Required action
One number is the whole answer: how many lines of the records include "theorem".
[Opening Records for this task section]
-- pv_equiv track=rewrite | github.com/kjwong/voice-comparison | scripts/declick_mp3.py | find_click_regions
-- ===== SOURCE A (Python) =====
-- def find_click_regions(samples, threshold: int, gap_tolerance: int = 5):
--     """Yield (start_sample, end_sample) inclusive for each contiguous click region.
--
--     A region grows while inter-sample deltas exceed threshold; it terminates after
--     `gap_tolerance` consecutive clean samples, so adjacent micro-clicks merge.
--     """
--     n = len(samples)
--     region_start = None
--     last_dirty = None
--     for i in range(1, n):
--         if abs(samples[i] - samples[i - 1]) > threshold:
--             if region_start is None:
--                 region_start = i
--             last_dirty = i
--         elif region_start is not None and i - last_dirty > gap_tolerance:
--             yield region_start, last_dirty
--             region_start = None
--             last_dirty = None
--     if region_start is not None:
--         yield region_start, last_dirty
-- ===== SOURCE B (Python) =====
-- def find_click_regions(samples, threshold: int, gap_tolerance: int = 5):
--     """Filter-then-group: collect every dirty index (sample delta above the
--     threshold), then split that list into regions wherever consecutive dirty
--     indices are separated by more clean samples than the tolerance allows."""
--     gap_tolerance = max(gap_tolerance, 0)  # a negative tolerance means zero tolerance
--     dirty = [i for i in range(1, len(samples))
--              if abs(samples[i] - samples[i - 1]) > threshold]
--     if not dirty:
--         return
--     start = prev = dirty[0]
--     for d in dirty[1:]:
--         if d - prev > gap_tolerance + 1:
--             yield start, prev
--             start = d
--         prev = d
--     yield start, prev
-- ===== Notes on version B (the rewrite author's own statement) =====
-- stated objective: alternative
-- what changed: Replaces A's single-pass three-variable state machine over all samples by a filter-then-group decomposition: first list the dirty indices, then split that list into regions wherever consecutive dirty indices are separated by more clean samples than the tolerance allows (a negative tolerance is clamped to zero, which is what A's state machine effectively does).
import Mathlib
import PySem

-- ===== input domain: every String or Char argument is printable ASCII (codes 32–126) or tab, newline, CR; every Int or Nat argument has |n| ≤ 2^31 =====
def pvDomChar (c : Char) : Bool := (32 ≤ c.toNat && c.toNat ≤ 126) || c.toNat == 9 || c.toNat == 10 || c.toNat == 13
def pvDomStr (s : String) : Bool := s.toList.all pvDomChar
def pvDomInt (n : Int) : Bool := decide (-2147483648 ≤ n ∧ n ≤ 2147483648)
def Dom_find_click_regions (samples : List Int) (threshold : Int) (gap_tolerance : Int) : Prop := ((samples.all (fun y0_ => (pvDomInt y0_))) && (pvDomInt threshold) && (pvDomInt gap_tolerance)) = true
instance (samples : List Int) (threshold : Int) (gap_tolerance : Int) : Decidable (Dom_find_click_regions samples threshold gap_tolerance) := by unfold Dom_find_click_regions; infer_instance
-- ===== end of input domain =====

-- B replaces A's one-pass state machine with a filter-then-group decomposition (same O(n) cost); equivalence of the yielded sequences is proved.

-- shared: is index i a "dirty" sample boundary (|samples[i]-samples[i-1]| > threshold)?
def pvDirty (samples : List Int) (threshold : Int) (i : Int) : Bool :=
  threshold < |PySem.List.pyGetD samples i 0 - PySem.List.pyGetD samples (i - 1) 0|

-- ===== PORT A =====
-- one iteration of A's for-loop body on the state (region_start, last_dirty, yields-so-far)
def pvAStep (samples : List Int) (threshold : Int) (gap_tolerance : Int)
    (st : Option Int × Option Int × List (Int × Int)) (i : Int) :
    Option Int × Option Int × List (Int × Int) :=
  let (region_start, last_dirty, out) := st
  if pvDirty samples threshold i then
    ((match region_start with | none => some i | some r => some r), some i, out)
  else if region_start.isSome = true ∧ gap_tolerance < i - last_dirty.getD 0 then
    (none, none, out ++ [(region_start.getD 0, last_dirty.getD 0)])
  else
    (region_start, last_dirty, out)

-- A's trailing 'if region_start is not None: yield region_start, last_dirty'
def pvFin (st : Option Int × Option Int × List (Int × Int)) : List (Int × Int) :=
  match st with
  | (some r, ld, out) => out ++ [(r, ld.getD 0)]
  | (none, _, out) => out

def find_click_regions (samples : List Int) (threshold : Int) (gap_tolerance : Int) : List (Int × Int) :=
  pvFin ((PySem.List.pyRange 1 (samples.length : Int) 1).foldl
    (pvAStep samples threshold gap_tolerance) (none, none, []))

-- ===== PORT B =====
-- one iteration of B's for-loop body on the state (start, prev, yields-so-far)
def pvBStep (gap_tolerance : Int) (st : Int × Int × List (Int × Int)) (d : Int) :
    Int × Int × List (Int × Int) :=
  let (start, prev, out) := st
  if gap_tolerance + 1 < d - prev then (d, d, out ++ [(start, prev)])
  else (start, d, out)

def find_click_regions_alt (samples : List Int) (threshold : Int) (gap_tolerance : Int) : List (Int × Int) :=
  let g := max gap_tolerance 0
  let dirty := (PySem.List.pyRange 1 (samples.length : Int) 1).filter (pvDirty samples threshold)
  match dirty with
  | [] => []
  | d0 :: rest =>
    let st := rest.foldl (pvBStep g) (d0, d0, [])
    st.2.2 ++ [(st.1, st.2.1)]

-- ===== PRECONDITION & SPEC =====
def Spec_find_click_regions (samples : List Int) (threshold : Int) (gap_tolerance : Int) (out : List (Int × Int)) : Prop := out = find_click_regions_alt samples threshold gap_tolerance
instance (samples : List Int) (threshold : Int) (gap_tolerance : Int) (out : List (Int × Int)) : Decidable (Spec_find_click_regions samples threshold gap_tolerance out) := by unfold Spec_find_click_regions; infer_instance

-- ===== CLAIM (what is proved, stated in full; the proofs are below) =====
def Claim_equal_find_click_regions : Prop := ∀ (samples : List Int) (threshold : Int) (gap_tolerance : Int), Dom_find_click_regions samples threshold gap_tolerance → Spec_find_click_regions samples threshold gap_tolerance (find_click_regions samples threshold gap_tolerance)

-- ===== LEMMAS AND PROOFS =====

-- grouping of a dirty-index list, continuation style (proof-side characterisation of B)
def pvGroup (g : Int) (s p : Int) (ds : List Int) : List (Int × Int) :=
  match ds with
  | [] => [(s, p)]
  | d :: ds => if g + 1 < d - p then (s, p) :: pvGroup g d d ds
               else pvGroup g s d ds

def pvWhole (g : Int) (ds : List Int) : List (Int × Int) :=
  match ds with
  | [] => []
  | d :: ds => pvGroup g d d ds

theorem pvB_bridge (g : Int) (ds : List Int) : ∀ (s p : Int) (o : List (Int × Int)),
    (ds.foldl (pvBStep g) (s, p, o)).2.2 ++
      [((ds.foldl (pvBStep g) (s, p, o)).1, (ds.foldl (pvBStep g) (s, p, o)).2.1)]
      = o ++ pvGroup g s p ds := by
  induction ds with
  | nil => intro s p o; simp [pvGroup]
  | cons d ds ih =>
    intro s p o
    simp only [List.foldl_cons, pvBStep, pvGroup]
    by_cases h : g + 1 < d - p
    · simp only [if_pos h, ih]; simp
    · simp only [if_neg h, ih]

theorem pvGroup_shift (g : Int) (s p : Int) (ds : List Int)
    (h : ∀ d ∈ ds, g + 1 < d - p) :
    pvGroup g s p ds = (s, p) :: pvWhole g ds := by
  cases ds with
  | nil => simp [pvGroup, pvWhole]
  | cons d ds =>
    have := h d (by simp)
    simp [pvGroup, pvWhole, this]

theorem pvMain (samples : List Int) (θ g : Int) :
    ∀ (k : Nat) (a b : Int), b ≤ a + (k : Int) →
      (∀ out, pvFin (((PySem.List.pyRange a b 1).foldl (pvAStep samples θ g) (none, none, out)))
          = out ++ pvWhole (max g 0) ((PySem.List.pyRange a b 1).filter (pvDirty samples θ))) ∧
      (∀ s p out, (a = p + 1 ∨ (p < a ∧ a - 1 - p ≤ g)) →
        pvFin (((PySem.List.pyRange a b 1).foldl (pvAStep samples θ g) (some s, some p, out)))
          = out ++ pvGroup (max g 0) s p ((PySem.List.pyRange a b 1).filter (pvDirty samples θ))) := by
  intro k
  induction k with
  | zero =>
    intro a b hab
    rw [PySem.List.pyRange_one_eq_nil (by omega)]
    exact ⟨fun out => by simp [pvFin, pvWhole],
           fun s p out _ => by simp [pvFin, pvGroup]⟩
  | succ k ih =>
    intro a b hab
    by_cases hb : b ≤ a
    · rw [PySem.List.pyRange_one_eq_nil hb]
      exact ⟨fun out => by simp [pvFin, pvWhole],
             fun s p out _ => by simp [pvFin, pvGroup]⟩
    · rw [PySem.List.pyRange_one_cons (by omega)]
      have ih' := ih (a + 1) b (by omega)
      constructor
      · intro out
        simp only [List.foldl_cons, List.filter_cons]
        by_cases hd : pvDirty samples θ a
        · simp only [pvAStep, hd, if_true]
          rw [(ih'.2) a a out (Or.inl rfl)]
          simp [pvWhole]
        · simp only [pvAStep, hd, Bool.false_eq_true, if_false, Option.isSome_none,
            false_and]
          rw [(ih'.1) out]
      · intro s p out hsp
        simp only [List.foldl_cons, List.filter_cons]
        by_cases hd : pvDirty samples θ a
        · simp only [pvAStep, hd, if_true]
          rw [(ih'.2) s a out (Or.inl rfl)]
          have hnosplit : ¬ (max g 0 + 1 < a - p) := by
            rcases hsp with h1 | h2 <;> omega
          simp [pvGroup, hnosplit]
        · have hpa : p < a := by rcases hsp with h1 | h2 <;> omega
          simp only [pvAStep, hd, Bool.false_eq_true, if_false, Option.isSome_some,
            Option.getD_some, true_and]
          by_cases hc : g < a - p
          · rw [if_pos hc, (ih'.1) (out ++ [(s, p)]),
              pvGroup_shift (max g 0) s p _ ?_]
            · simp
            · intro d hdmem
              have : d ∈ PySem.List.pyRange (a + 1) b 1 := List.mem_of_mem_filter hdmem
              have := (PySem.List.mem_pyRange_one).1 this
              omega
          · rw [if_neg hc, (ih'.2) s p out (Or.inr ⟨by omega, by omega⟩)]

theorem find_click_regions_alt_eq (samples : List Int) (θ g : Int) :
    find_click_regions_alt samples θ g
      = pvWhole (max g 0) ((PySem.List.pyRange 1 (samples.length : Int) 1).filter (pvDirty samples θ)) := by
  unfold find_click_regions_alt
  rcases hfil : (PySem.List.pyRange 1 (samples.length : Int) 1).filter (pvDirty samples θ)
    with _ | ⟨d0, rest⟩
  · simp [pvWhole]
  · simp only [pvWhole]
    rw [pvB_bridge (max g 0) rest d0 d0 []]
    simp

theorem find_click_regions_eq (samples : List Int) (θ g : Int) :
    find_click_regions samples θ g = find_click_regions_alt samples θ g := by
  have h := (pvMain samples θ g ((samples.length : Int) - 1).toNat 1 (samples.length : Int)
      (by omega)).1 []
  simp only [List.nil_append] at h
  rw [find_click_regions, h, find_click_regions_alt_eq]

-- ===== VERDICT (by name: the statement is the Claim_ definition above) =====
theorem find_click_regions_spec : Claim_equal_find_click_regions := by
  intro samples threshold gap_tolerance _
  unfold Spec_find_click_regions
  exact find_click_regions_eq samples threshold gap_tolerance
[Closing Records for this task section]
Output for this exercise
6